Menurut Kartini Kartono (2011) pola kriminal ayah, ibu, atau salah seorang
anggota keluarga dapat mencetak pola kriminal hampir semua anggota keluarga
lainnya.
Menurut
Kartini Kartono (2011 : 59) sebab terjadinya kenakalan remaja dilingkungan
keluarga antara lain:
a. Anak
kurang mendapatkan perhatian, kasih sayang dan tuntutan pendidikan orang tua,
terutama bimbingan ayah, karena ayah dan ibunya masing-masing sibuk mengurusi
permasalahan serta konflik batin sendiri.
b. Kebutuhan
fisik maupun psikis anak-anak remaja menjadi tidak terpenuhi. Keinginan dan
harapan anak-anak tidak bisa tersalur dengan memuaskan, atau tidak mendapatkan
kompensasinya.
c. Anak-anak
tidak pernah mendapatkan latihan fisik dan mental yang sangat diperlukan untuk
hidup susila. Mereka tidak dibiasakan dengan disiplin dan kontrol-diri yang
baik.
Sebagai
akibat dari tiga sebab diatas adalah anak menjadi sedih, malu, merasa tidak
berguna dan muncul perasaan benci baik terhadap oraang lain maupun terhadap
diri sendiri, kemudian mereka mencari tempat yang mereka rasa nyaman di luar
lingkungan keluarga.
Dengan adanya modernisasi banyak
struktur keluarga rusak dan berakibat pada meningkatnya jumlah kenakalan dan
kejahatan anak-anak. Kerusakan pada keluarga dapat berupa perceraian, tidak
harmonisnya hubungan antar anggota keluarga yang berakibat pada rendahya
tingkat komunikasi di dalam keluargadan percekcokan yang terjadi dalam
keluarga. Menurut Koestoer Partowisastro (1983) anak-anak yang hidup dalam
keluarga yang penuh dengan percekcokan atau pertengkaran dapat menjadi anak
yang bingung (nervous), gugup, tidak tenang, ia merasa tidak aman dirumah.

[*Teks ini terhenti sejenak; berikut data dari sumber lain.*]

-- pv_equiv track=rewrite | github.com/Conair94/liars-poker | Liars poker/poker_math_exact.py | _evaluate
-- ===== SOURCE A (Python) =====
-- HIGH_CARD       = 0
--
-- PAIR            = 1
--
-- TWO_PAIR        = 2
--
-- THREE_OF_A_KIND = 3
--
-- STRAIGHT        = 4
--
-- FLUSH           = 5
--
-- FULL_HOUSE      = 6
--
-- FOUR_OF_A_KIND  = 7
--
-- STRAIGHT_FLUSH  = 8
--
-- ROYAL_FLUSH     = 9
--
-- def _evaluate(card_indices):
--     """
--     Evaluate the best 5-card hand from card_indices (list of ints 0-51).
--     Returns an int in 0..9 (HIGH_CARD..ROYAL_FLUSH).
--     """
--     ranks = [c >> 2 for c in card_indices]   # c // 4
--     suits = [c & 3  for c in card_indices]   # c %  4
--
--     # Rank frequency table
--     rc = [0] * 13
--     for r in ranks:
--         rc[r] += 1
--
--     # Suit frequency table
--     sc = [0] * 4
--     for s in suits:
--         sc[s] += 1
--
--     # Flush suit (-1 if none)
--     flush_suit = -1
--     for s in range(4):
--         if sc[s] >= 5:
--             flush_suit = s
--             break
--
--     # --- Straight Flush / Royal Flush ---
--     if flush_suit >= 0:
--         fr = sorted(
--             {c >> 2 for c in card_indices if (c & 3) == flush_suit},
--             reverse=True,
--         )
--         ext = fr + ([-1] if 12 in fr else [])
--         for i in range(len(ext) - 4):
--             if ext[i] - ext[i + 4] == 4:
--                 return ROYAL_FLUSH if ext[i] == 12 else STRAIGHT_FLUSH
--
--     # --- Four of a Kind ---
--     if max(rc) >= 4:
--         return FOUR_OF_A_KIND
--
--     # --- Full House ---
--     sorted_rc = sorted(rc, reverse=True)
--     if sorted_rc[0] >= 3 and sorted_rc[1] >= 2:
--         return FULL_HOUSE
--
--     # --- Flush ---
--     if flush_suit >= 0:
--         return FLUSH
--
--     # --- Straight ---
--     ur = sorted({r for r in ranks}, reverse=True)
--     ext = ur + ([-1] if 12 in ur else [])
--     for i in range(len(ext) - 4):
--         if ext[i] - ext[i + 4] == 4:
--             return STRAIGHT
--
--     # --- Three of a Kind ---
--     if sorted_rc[0] >= 3:
--         return THREE_OF_A_KIND
--
--     # --- Two Pair ---
--     if sorted_rc[0] >= 2 and sorted_rc[1] >= 2:
--         return TWO_PAIR
--
--     # --- Pair ---
--     if sorted_rc[0] >= 2:
--         return PAIR
--
--     return HIGH_CARD
-- ===== SOURCE B (Python) =====
-- HIGH_CARD       = 0
-- PAIR            = 1
-- TWO_PAIR        = 2
-- THREE_OF_A_KIND = 3
-- STRAIGHT        = 4
-- FLUSH           = 5
-- FULL_HOUSE      = 6
-- FOUR_OF_A_KIND  = 7
-- STRAIGHT_FLUSH  = 8
-- ROYAL_FLUSH     = 9
--
--
-- def _has_straight(h):
--     """h: 13 rank-presence booleans; True iff 5 consecutive ranks (ace may play low)."""
--     return (h[12] and h[0] and h[1] and h[2] and h[3]) or any(
--         h[t] and h[t - 1] and h[t - 2] and h[t - 3] and h[t - 4] for t in range(4, 13)
--     )
--
--
-- def _evaluate(card_indices):
--     """
--     Evaluate the best 5-card hand from card_indices (list of ints 0-51).
--     Returns an int in 0..9 (HIGH_CARD..ROYAL_FLUSH).
--     """
--     rc = [0] * 13
--     sc = [0] * 4
--     for c in card_indices:
--         rc[c >> 2] += 1
--         sc[c & 3] += 1
--
--     flush_suit = next((s for s in range(4) if sc[s] >= 5), -1)
--
--     if flush_suit >= 0:
--         fh = [False] * 13
--         for c in card_indices:
--             if c & 3 == flush_suit:
--                 fh[c >> 2] = True
--         if fh[8] and fh[9] and fh[10] and fh[11] and fh[12]:
--             return ROYAL_FLUSH
--         if _has_straight(fh):
--             return STRAIGHT_FLUSH
--
--     pairs = trips = quads = 0
--     for n in rc:
--         if n >= 2:
--             pairs += 1
--         if n >= 3:
--             trips += 1
--         if n >= 4:
--             quads += 1
--
--     if quads >= 1:
--         return FOUR_OF_A_KIND
--     if trips >= 1 and pairs >= 2:
--         return FULL_HOUSE
--     if flush_suit >= 0:
--         return FLUSH
--     if _has_straight([n > 0 for n in rc]):
--         return STRAIGHT
--     if trips >= 1:
--         return THREE_OF_A_KIND
--     if pairs >= 2:
--         return TWO_PAIR
--     if pairs >= 1:
--         return PAIR
--     return HIGH_CARD
-- ===== Notes on version B (the rewrite author's own statement) =====
-- stated objective: alternative
-- what changed: B drops A's sorting and set construction entirely: instead of sorting the distinct ranks and scanning for a difference-of-4 window (and sorting the frequency table for order statistics), B fills boolean rank-presence tables and checks the 10 fixed straight windows (broadway down to the wheel) directly, and classifies pairs/trips/quads by counting ranks whose frequency reaches 2/3/4 in one pass over the 13 counters.
-- outside the precondition, e.g. on _evaluate([-4]): A returns 0, B returns 0
import Mathlib
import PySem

Anak-anak seperti itu merasa tidak ada lagi tempat berlindung dan tempat
berpijak sehingga menimbulkan kenakalan-kenakalan yang merupakan bentuk
pelampiasan gejolak batinnya.
Menurut
kartini kartono (2011) bahwa tingkah laku delinkuen tidak hanya terbatas pada
strata sosial bawah dan strata ekonomi rendah saja; akan tetapi juga muncul pada semua kelas, khususnya di
kalangan kelurga berantakan.
Pengaruh keluarga terhadap kenakalan
remaja ialah anak-anak yang memiliki pola-pola kebiasaan delinkuen pada umumnya
merupakan anak-anak yaang berasal dari keluarga yang berantakan/penuh konflik.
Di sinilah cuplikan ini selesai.